Back at the lodge, where
Olive and Jen are being held captive, they’re snooping around the place and
finding that not every room is open to them. As they observe a painting of the
original lodge owners from 1984, a creepy tall skull-head appears and beckons
them to the salon where all the guests are congregating. Curious, and probably
also scared out of their wits, Jen and Olive follow the creature down a hallway
but are yanked into a side room by two young people that look suspiciously like
Professor MacPherson and Rosie. I’m just going to come out and say it now: it’s
Professor MacPherson and Rosie. Olive and Jen don’t clue into this fact, since
they expect a couple of ladies markedly older, but they help each other look
for an escape anyway. While searching around, a couple of floaty monsters show
up and tell them to make their way to the salon, or else. At the salon, the
monsters tell Jen and Olive that they must observe some rules: in this place,
it is 1986 at all times. Confuse or upset the matron of the place, Miss Louise,
and there will be trouble. And it won’t be a ninety-second Mike Tyson fight,
either. After they’ve been instructed, Jen and Olive are led to a banquet hall,
and a long table with a bunch of teens seated around it. Everyone gets to
talking, and it turns out they all went to Gotham Academy in the 1980s, as did Miss
Louise…then I sort of tuned out for a while, but Jen and Olive finally realize
that the two girls they met previously are Rosie and Professor MacPherson! And
then Louise walks in, leaving a cliffhanger and also Jen’s sinking realization
that the Lumberjanes and their new prep school friends are probably on their
way to rescue her.
This was a pretty bland
issue with a lot of talking, especially for a Lumberjanes book.
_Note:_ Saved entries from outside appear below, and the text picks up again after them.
-- main loop invariant: B's DP row tracks A's (sum, multiset) state; the multiset stays inside the grid
theorem fold_inv (vals : List Int) (hs : vals.Pairwise (· < ·)) :
    ∀ (xs : List Int), (∀ y ∈ xs, y ∈ vals) → ∀ (ss : Int) (pq : List Int),
      (∀ m ∈ pq, m ∈ vals) →
      xs.foldl (stepB vals) (vals.map (fun v => ss + R pq v))
          = vals.map (fun v => (xs.foldl bodyA (ss, pq)).1 + R ((xs.foldl bodyA (ss, pq)).2) v)
        ∧ ∀ m ∈ (xs.foldl bodyA (ss, pq)).2, m ∈ vals := by
  intro xs
  induction xs with
  | nil => intro _ ss pq hpq; exact ⟨rfl, hpq⟩
  | cons x xs ih =>
    intro hxs ss pq hpq
    have hx : x ∈ vals := hxs x (by simp)
    have hpq' : ∀ m ∈ (bodyA (ss, pq) x).2, m ∈ vals := by
      intro m hm
      rcases bodyA_char ss pq x with ⟨_, _, _, hperm⟩ | ⟨_, _, hperm⟩
      · rcases List.mem_cons.mp (hperm.mem_iff.mp hm) with rfl | hm'
        · exact hx
        · rcases List.mem_cons.mp hm' with rfl | hm''
          · exact hx
          · exact hpq m (List.mem_of_mem_erase hm'')
      · rcases List.mem_cons.mp (hperm.mem_iff.mp hm) with rfl | hm'
        · exact hx
        · exact hpq m hm'
    simp only [List.foldl_cons]
    rw [key_step vals hs x hx pq hpq ss]
    have hmain := ih (fun y hy => hxs y (by simp [hy])) (bodyA (ss, pq) x).1 (bodyA (ss, pq) x).2 hpq'
    rwa [Prod.mk.eta] at hmain

-- reduce the indexed folds/maps over pyRange to the value list a.take n.toNat
theorem fold_range_eq {β : Type} (a : List Int) (n : Int) (hn : n ≤ (a.length : Int))
    (f : β → Int → β) (init : β) :
    (PySem.List.pyRange 0 n 1).foldl (fun acc j => f acc (PySem.List.pyGetD a j 0)) init
      = (a.take n.toNat).foldl f init := by
  by_cases h0 : 0 ≤ n
  · have hlen : ((a.take n.toNat).length : Int) = n := by
      simp [List.length_take]
      omega
    conv_lhs => rw [← hlen]
    rw [← PySem.List.foldl_pyRange_zero_pyGetD' (a.take n.toNat) 0 f init]
    apply PySem.List.foldl_congr_mem
    intro acc j hj
    have hj' := PySem.List.mem_pyRange_one.mp hj
    congr 1
    rw [PySem.List.pyGetD_of_nonneg a 0 hj'.1, PySem.List.pyGetD_of_nonneg _ 0 hj'.1]
    rw [List.getD_eq_getElem?_getD, List.getD_eq_getElem?_getD, List.getElem?_take]
    have : j.toNat < n.toNat := by omega
    simp [this]
  · have hr : PySem.List.pyRange 0 n 1 = [] := by
      simp [PySem.List.pyRange]
      omega
    have ht : n.toNat = 0 := by omega
    simp [hr, ht]

theorem map_range_eq (a : List Int) (n : Int) (hn : n ≤ (a.length : Int)) :
    (PySem.List.pyRange 0 n 1).map (fun i => PySem.List.pyGetD a i 0) = a.take n.toNat := by
  by_cases h0 : 0 ≤ n
  · apply List.ext_getElem
    · simp [PySem.List.length_pyRange_one, List.length_take]
      omega
    · intro k h1 h2
      have hk : k < n.toNat := by
        simpa [PySem.List.length_pyRange_one] using h1
      have hk2 : k < a.length := by omega
      simp only [List.getElem_map, PySem.List.getElem_pyRange_one, zero_add,
        List.getElem_take]
      rw [PySem.List.pyGetD_eq_getElem a (i := (k : Int)) 0 (by omega) (by exact_mod_cast hk2)]
      simp
  · have hr : PySem.List.pyRange 0 n 1 = [] := by
      simp [PySem.List.pyRange]
      omega
    have ht : n.toNat = 0 := by omega
    simp [hr, ht]

-- ===== VERDICT (by name: the statement is the Claim_ definition above) =====
theorem DecreasingArray_spec : Claim_equal_DecreasingArray := by
  intro a n _ hpre
  unfold Spec_DecreasingArray
  have hA : DecreasingArray a n = ((a.take n.toNat).foldl bodyA ((0 : Int), ([] : List Int))).1 := by
    unfold DecreasingArray
    rw [fold_range_eq a n hpre bodyA ((0 : Int), ([] : List Int))]
  set xs := a.take n.toNat with hxsdef
  set vals := PySem.List.sorted (PySem.Set.ofList xs) (fun v => v) false with hvalsdef
  have hB : DecreasingArray_alt a n
      = (xs.foldl (stepB vals) (List.replicate vals.length 0)).headD 0 := by
    unfold DecreasingArray_alt
    rw [map_range_eq a n hpre]
  have hs : vals.Pairwise (· < ·) := by
    rw [hvalsdef]; exact PySem.List.sorted_ofList_pairwise_lt xs
  have hmem : ∀ y ∈ xs, y ∈ vals := by
    intro y hy
    rw [hvalsdef, PySem.List.mem_sorted]
    exact (PySem.Set.mem_ofList xs y).mpr hy
  have hinit : (List.replicate vals.length (0 : Int))
      = vals.map (fun v => (0 : Int) + R ([] : List Int) v) := by
    simp [R]
  obtain ⟨heq, hsub⟩ := fold_inv vals hs xs hmem 0 [] (by simp)
  rw [hA, hB, hinit, heq]
  cases hv : vals with
  | nil =>
    have hxnil : xs = [] := by
      by_contra hne
      cases hx : xs with
      | nil => exact hne hx
      | cons y ys =>
        have : y ∈ vals := hmem y (by rw [hx]; simp)
        rw [hv] at this
        simp at this
    simp [hxnil]
  | cons v0 vrest =>
    simp only [List.map_cons, List.headD_cons]
    have h0 : R ((xs.foldl bodyA (0, [])).2) v0 = 0 := by
      apply R_zero_of_le
      intro m hm
      have hmv : m ∈ vals := hsub m hm
      rw [hv] at hmv
      rcases List.mem_cons.mp hmv with rfl | h
      · exact le_refl _
      · exact le_of_lt ((List.pairwise_cons.mp (hv ▸ hs)).1 m h)
    omega
-- pv_equiv track=rewrite | github.com/wq-will/SimpleTES | datasets/hadamard_maximal_det/hadamard_maximal_det_29/evaluator.py | det_bareiss
-- ===== SOURCE A (Python) =====
-- def det_bareiss(A):
--     """
--     Bareiss algorithm for exact integer determinant calculation.
--
--     Args:
--         A: List of lists representing an integer matrix
--
--     Returns:
--         int: The determinant
--     """
--     n = len(A)
--     if n == 0:
--         return 1
--     M = [row.copy() for row in A]
--     for k in range(n - 1):
--         if M[k][k] == 0:
--             for i in range(k + 1, n):
--                 if M[i][k] != 0:
--                     M[k], M[i] = M[i], M[k]
--                     break
--             else:
--                 return 0
--         for i in range(k + 1, n):
--             for j in range(k + 1, n):
--                 num = M[i][j] * M[k][k] - M[i][k] * M[k][j]
--                 den = M[k - 1][k - 1] if k > 0 else 1
--                 M[i][j] = num // den
--     return M[-1][-1]
-- ===== SOURCE B (Python) =====
-- def det_bareiss(A):
--     """Exact integer determinant, computed by recursive fraction-free
--     condensation on shrinking fresh matrices (same division-free values as
--     Bareiss, but as recursion on submatrices instead of an in-place loop)."""
--     if not A:
--         return 1
--
--     def go(M, p):
--         if len(M) == 1:
--             return M[0][0]
--         if M[0][0] == 0:
--             r = next((i for i in range(1, len(M)) if M[i][0] != 0), None)
--             if r is None:
--                 return 0
--             M = list(M)
--             M[0], M[r] = M[r], M[0]
--         piv = M[0][0]
--         top = M[0]
--         n = len(M)
--         N = [[(row[j] * piv - row[0] * top[j]) // p for j in range(1, n)]
--              for row in M[1:]]
--         return go(N, piv)
--
--     return go([list(row) for row in A], 1)
-- ===== Notes on version B (the rewrite author's own statement) =====
-- stated objective: alternative
-- what changed: A's in-place triple-nested Bareiss loop over one n x n matrix is replaced by recursive fraction-free condensation: each step builds a fresh (n-1) x (n-1) matrix from the pivot row/column and recurses, carrying the previous pivot as a parameter.
-- outside the precondition, e.g. on det_bareiss([[1, 2]]): A returns 2, B returns 1
import Mathlib
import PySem

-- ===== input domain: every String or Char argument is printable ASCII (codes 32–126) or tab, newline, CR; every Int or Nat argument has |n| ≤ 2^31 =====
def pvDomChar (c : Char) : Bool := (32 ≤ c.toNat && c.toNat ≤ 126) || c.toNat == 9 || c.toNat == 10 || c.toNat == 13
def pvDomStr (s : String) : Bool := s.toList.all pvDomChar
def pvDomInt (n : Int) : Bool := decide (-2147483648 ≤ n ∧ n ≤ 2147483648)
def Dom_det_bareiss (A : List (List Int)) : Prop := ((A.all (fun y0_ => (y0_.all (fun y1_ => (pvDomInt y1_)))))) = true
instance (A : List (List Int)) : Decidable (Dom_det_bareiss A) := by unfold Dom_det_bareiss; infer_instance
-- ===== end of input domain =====

-- B re-implements the same exact-integer elimination as recursive fraction-free
-- condensation on shrinking fresh matrices (alternative decomposition, same cost);
-- the equivalence below is about the return value on square matrices (Pre_).

-- ===== PORT A =====
-- shared tiny indexing helper: M[i][j] (total form; Pre_ keeps all indices in range)
def pvGetM (M : List (List Int)) (i j : Int) : Int :=
  PySem.List.pyGetD (PySem.List.pyGetD M i []) j 0

-- M with M[i][j] = v (indices are provably ≥ 0 where used)
def pvSetM (M : List (List Int)) (i j : Int) (v : Int) : List (List Int) :=
  PySem.List.pySetD M i (PySem.List.pySetD (PySem.List.pyGetD M i []) j v)

def det_bareiss (A : List (List Int)) : Int :=
  let n : Int := (A.length : Int)
  if n = 0 then 1
  else
    let M0 := A.map (fun row => row)        -- [row.copy() for row in A]
    -- the outer for-k loop; the state is none once 'return 0' has fired
    let res : Option (List (List Int)) :=
      (PySem.List.pyRange 0 (n - 1) 1).foldl (fun st k =>
        match st with
        | none => none
        | some M =>
          -- pivot handling: for-else search and simultaneous swap M[k], M[i] = M[i], M[k]
          let fixed : Option (List (List Int)) :=
            if pvGetM M k k = 0 then
              match (PySem.List.pyRange (k + 1) n 1).find?
                      (fun i => pvGetM M i k != 0) with
              | some i =>
                  some (PySem.List.pySetD
                          (PySem.List.pySetD M k (PySem.List.pyGetD M i []))
                          i (PySem.List.pyGetD M k []))
              | none => none
            else some M
          match fixed with
          | none => none
          | some M =>
            some ((PySem.List.pyRange (k + 1) n 1).foldl (fun M i =>
              (PySem.List.pyRange (k + 1) n 1).foldl (fun M j =>
                let num := pvGetM M i j * pvGetM M k k - pvGetM M i k * pvGetM M k j
                let den := if k > 0 then pvGetM M (k - 1) (k - 1) else 1
                pvSetM M i j (PySem.Int.floordiv num den)) M) M)) (some M0)
    match res with
    | none => 0
    | some M => PySem.List.pyGetD (PySem.List.pyGetD M (-1) []) (-1) 0

-- ===== PORT B =====
-- M = list(M); M[0], M[r] = M[r], M[0]
def pvSwap0 (M : List (List Int)) (r : Int) : List (List Int) :=
  PySem.List.pySetD (PySem.List.pySetD M 0 (PySem.List.pyGetD M r []))
    r (PySem.List.pyGetD M 0 [])

-- N = [[(row[j]*piv - row[0]*top[j]) // p for j in range(1, n)] for row in M[1:]]
def pvCondense (M : List (List Int)) (p : Int) : List (List Int) :=
  (PySem.List.slice M (some 1) none).map (fun row =>
    (PySem.List.pyRange 1 ((M.length : Int)) 1).map (fun j =>
      PySem.Int.floordiv
        (PySem.List.pyGetD row j 0 * pvGetM M 0 0 -
          PySem.List.pyGetD row 0 0 * PySem.List.pyGetD (PySem.List.pyGetD M 0 []) j 0)
        p))

theorem pvSwap0_length (M : List (List Int)) (r : Int) :
    (pvSwap0 M r).length = M.length := by
  simp [pvSwap0, PySem.List.length_pySetD]

theorem pvCondense_length (M : List (List Int)) (p : Int) :
    (pvCondense M p).length = M.length - 1 := by
  simp [pvCondense, PySem.List.slice_from_one]

-- go(M, p): recursion on a strictly shrinking fresh matrix
def pvGoB (M : List (List Int)) (p : Int) : Int :=
  match M with
  | [] => 0                                  -- unreachable: go is never called on []
  | [row] => PySem.List.pyGetD row 0 0       -- len(M) == 1
  | a :: b :: rest =>
    let M0 := a :: b :: rest
    if pvGetM M0 0 0 = 0 then
      match (PySem.List.pyRange 1 (M0.length : Int) 1).find?
              (fun i => pvGetM M0 i 0 != 0) with
      | none => 0                            -- r is None
      | some r => pvGoB (pvCondense (pvSwap0 M0 r) p) (pvGetM (pvSwap0 M0 r) 0 0)
    else pvGoB (pvCondense M0 p) (pvGetM M0 0 0)
termination_by M.length
decreasing_by
  · simp [pvCondense_length, pvSwap0_length]
  · simp [pvCondense_length]

def det_bareiss_alt (A : List (List Int)) : Int :=
  if A = [] then 1
  else pvGoB (A.map (fun row => row)) 1

-- ===== PRECONDITION & SPEC =====
-- Pre_ restricts to SQUARE matrices, the only inputs with a determinant: on a row
-- shorter than len(A) the Python A raises IndexError, and on a wider row both
-- returned values are arbitrary (no determinant exists there), so the corner is excluded.
def Pre_det_bareiss (A : List (List Int)) : Prop :=
  ∀ row ∈ A, row.length = A.length
instance (A : List (List Int)) : Decidable (Pre_det_bareiss A) := by
  unfold Pre_det_bareiss; infer_instance

def pvWitness_det_bareiss : List (List Int) := [[0, 2, 1], [3, 4, 0], [1, 0, 5]]

def Spec_det_bareiss (A : List (List Int)) (out : Int) : Prop := out = det_bareiss_alt A
instance (A : List (List Int)) (out : Int) : Decidable (Spec_det_bareiss A out) := by
  unfold Spec_det_bareiss; infer_instance

-- ===== CLAIM (what is proved, stated in full; the proofs are below) =====
def Claim_equal_det_bareiss : Prop :=
  ∀ (A : List (List Int)), Dom_det_bareiss A → Pre_det_bareiss A →
    Spec_det_bareiss A (det_bareiss A)
-- pv_equiv track=rewrite | github.com/iammetin/whispermac | workflows.py | split_by_triggers
-- ===== SOURCE A (Python) =====
-- def split_by_triggers(text: str, workflows: list) -> list:
--     """
--     Teilt den transkribierten Text an Trigger-Phrasen auf.
--
--     Rückgabe: Liste von (text_segment, workflow_oder_None)
--     → text_segment wird eingefügt, danach wird die Aktion des Workflows ausgeführt.
--
--     Beispiel:
--         "Hallo Welt nächste Zeile Wie geht es dir"
--         + Workflow {"trigger": "nächste Zeile", "action": "enter"}
--         →  [("Hallo Welt", {…enter…}), ("Wie geht es dir", None)]
--     """
--     if not workflows:
--         return [(text, None)]
--
--     # Längste Trigger zuerst (verhindert Teilersetzungen)
--     active = [w for w in workflows if w.get("trigger", "").strip()]
--     active.sort(key=lambda w: len(w["trigger"]), reverse=True)
--
--     result   = []
--     remaining = text
--
--     while remaining:
--         best_pos = len(remaining)
--         best_wf  = None
--
--         for wf in active:
--             pos = remaining.lower().find(wf["trigger"].lower())
--             if 0 <= pos < best_pos:
--                 best_pos = pos
--                 best_wf  = wf
--
--         if best_wf is None:
--             result.append((remaining.strip(), None))
--             break
--
--         # Satzzeichen entfernen, die Whisper rund um den Trigger einfügt
--         before = remaining[:best_pos].strip().rstrip(" \t,.")
--         result.append((before, best_wf))
--         remaining = remaining[best_pos + len(best_wf["trigger"]):]
--         remaining = remaining.lstrip(" \t,.")
--
--     return result
-- ===== SOURCE B (Python) =====
-- def split_by_triggers(text: str, workflows: list) -> list:
--     """Position-major re-implementation: lowercase each remaining chunk once and
--     scan it left-to-right, testing all triggers (longest-first) with startswith
--     at each index, instead of running .find for every trigger per chunk."""
--     if not workflows:
--         return [(text, None)]
--
--     active = [w for w in workflows if w.get("trigger", "").strip()]
--     active.sort(key=lambda w: len(w["trigger"]), reverse=True)
--     trigs = [(w["trigger"].lower(), w) for w in active]
--
--     CHOP = " \t,."
--     result = []
--     remaining = text
--
--     while remaining:
--         low = remaining.lower()
--         hit = None
--         for i in range(len(low)):
--             for t, w in trigs:
--                 if low.startswith(t, i):
--                     hit = (i, t, w)
--                     break
--             if hit is not None:
--                 break
--         if hit is None:
--             result.append((remaining.strip(), None))
--             break
--         i, t, w = hit
--         result.append((remaining[:i].strip().rstrip(CHOP), w))
--         remaining = remaining[i + len(t):].lstrip(CHOP)
--
--     return result
-- ===== Notes on version B (the rewrite author's own statement) =====
-- stated objective: alternative
-- what changed: Replaces the per-trigger .find-and-running-minimum pass (which lowercases the whole remaining text once per trigger per chunk) by a single position-major scan: lowercase each remaining chunk once, walk it left-to-right and test the (longest-first) triggers with startswith at each index, taking the first hit.
import Mathlib
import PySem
We do learn some stuff about Rosie and MacPherson’s
connection to Louise, through the private school and the summer camp, but it is
squeezed by an absolute deluge of patter between the Lumberjanes and the
Academy students that is largely indistinguishable between different
characters. I really like the art, it achieves a middle ground between the
normal art teams from both books, but is also very distinct and exacting, and
just flat-out pleasant to look at. Colors are fantastic, too. But the story was
lacking, and failed to properly capture the tone of either series.